▶ [DATA SUPPLIED]:
-- pv_equiv track=rewrite | github.com/mariusz-tang/Advent-of-Code-2023 | Day 14/solution.py | left_tilted
-- ===== SOURCE A (Python) =====
-- def left_tilted(grid):
--     tilted_grid = []
--     for row in grid:
--         last_pos = -1
--         round_rocks = 0
--         new_row = ""
--         for pos, char in enumerate(row):
--             if char == "O":
--                 round_rocks += 1
--             elif char == "#":
--                 new_row += "O" * round_rocks
--                 new_row += "." * (pos - 1 - last_pos - round_rocks)
--                 new_row += "#"
--                 last_pos = pos
--                 round_rocks = 0
--         new_row += "O" * round_rocks
--         new_row += "." * (len(row) - 1 - last_pos - round_rocks)
--         tilted_grid.append(new_row)
--     return tilted_grid
-- ===== SOURCE B (Python) =====
-- def left_tilted(grid):
--     result = []
--     for row in grid:
--         segments = row.split("#")
--         packed = []
--         for seg in segments:
--             c = seg.count("O")
--             packed.append("O" * c + "." * (len(seg) - c))
--         result.append("#".join(packed))
--     return result
-- ===== Notes on version B (the rewrite author's own statement) =====
-- stated objective: simpler
-- what changed: Replaces A's running last_pos/round_rocks index arithmetic over enumerate(row) with splitting each row on '#', packing each segment as 'O'*count + '.'*(len-count), and joining with '#'.
import Mathlib
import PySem

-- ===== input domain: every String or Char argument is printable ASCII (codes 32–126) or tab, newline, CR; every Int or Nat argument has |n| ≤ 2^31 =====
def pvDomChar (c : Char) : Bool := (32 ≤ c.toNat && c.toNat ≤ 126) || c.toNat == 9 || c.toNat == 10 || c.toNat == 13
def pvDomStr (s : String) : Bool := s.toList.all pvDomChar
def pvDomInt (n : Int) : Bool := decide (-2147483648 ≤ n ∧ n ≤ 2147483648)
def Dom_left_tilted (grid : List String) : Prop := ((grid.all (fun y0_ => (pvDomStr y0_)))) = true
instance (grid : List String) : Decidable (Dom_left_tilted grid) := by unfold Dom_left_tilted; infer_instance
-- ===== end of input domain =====

-- B replaces A's running last_pos/round_rocks index arithmetic with a split-on-'#',
-- count-and-pack per segment, and a '#'-join (objective: simpler decomposition).

-- ===== PORT A =====
-- literal transliteration of A: per row, fold over enumerate(row) with state
-- (last_pos, round_rocks, new_row); '*' on a negative count gives "" (Int.toNat clamps identically)
def left_tilted (grid : List String) : List String :=
  grid.foldl (fun tilted_grid row =>
    let st := (PySem.List.enumerate row.toList).foldl
      (fun (st : Int × Int × List Char) pc =>
        if pc.2 = 'O' then (st.1, st.2.1 + 1, st.2.2)
        else if pc.2 = '#' then
          (pc.1, 0, st.2.2 ++ List.replicate st.2.1.toNat 'O'
            ++ List.replicate (pc.1 - 1 - st.1 - st.2.1).toNat '.' ++ ['#'])
        else st)
      (-1, 0, ([] : List Char))
    tilted_grid ++ [String.ofList (st.2.2 ++ List.replicate st.2.1.toNat 'O'
      ++ List.replicate (PySem.Str.len row - 1 - st.1 - st.2.1).toNat '.')]) []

▶ [TASK TO COMPLETE]:
Copy the lines above that hold the word "objective".

▶ [RESULT]:
-- stated objective: simpler
-- count-and-pack per segment, and a '#'-join (objective: simpler decomposition).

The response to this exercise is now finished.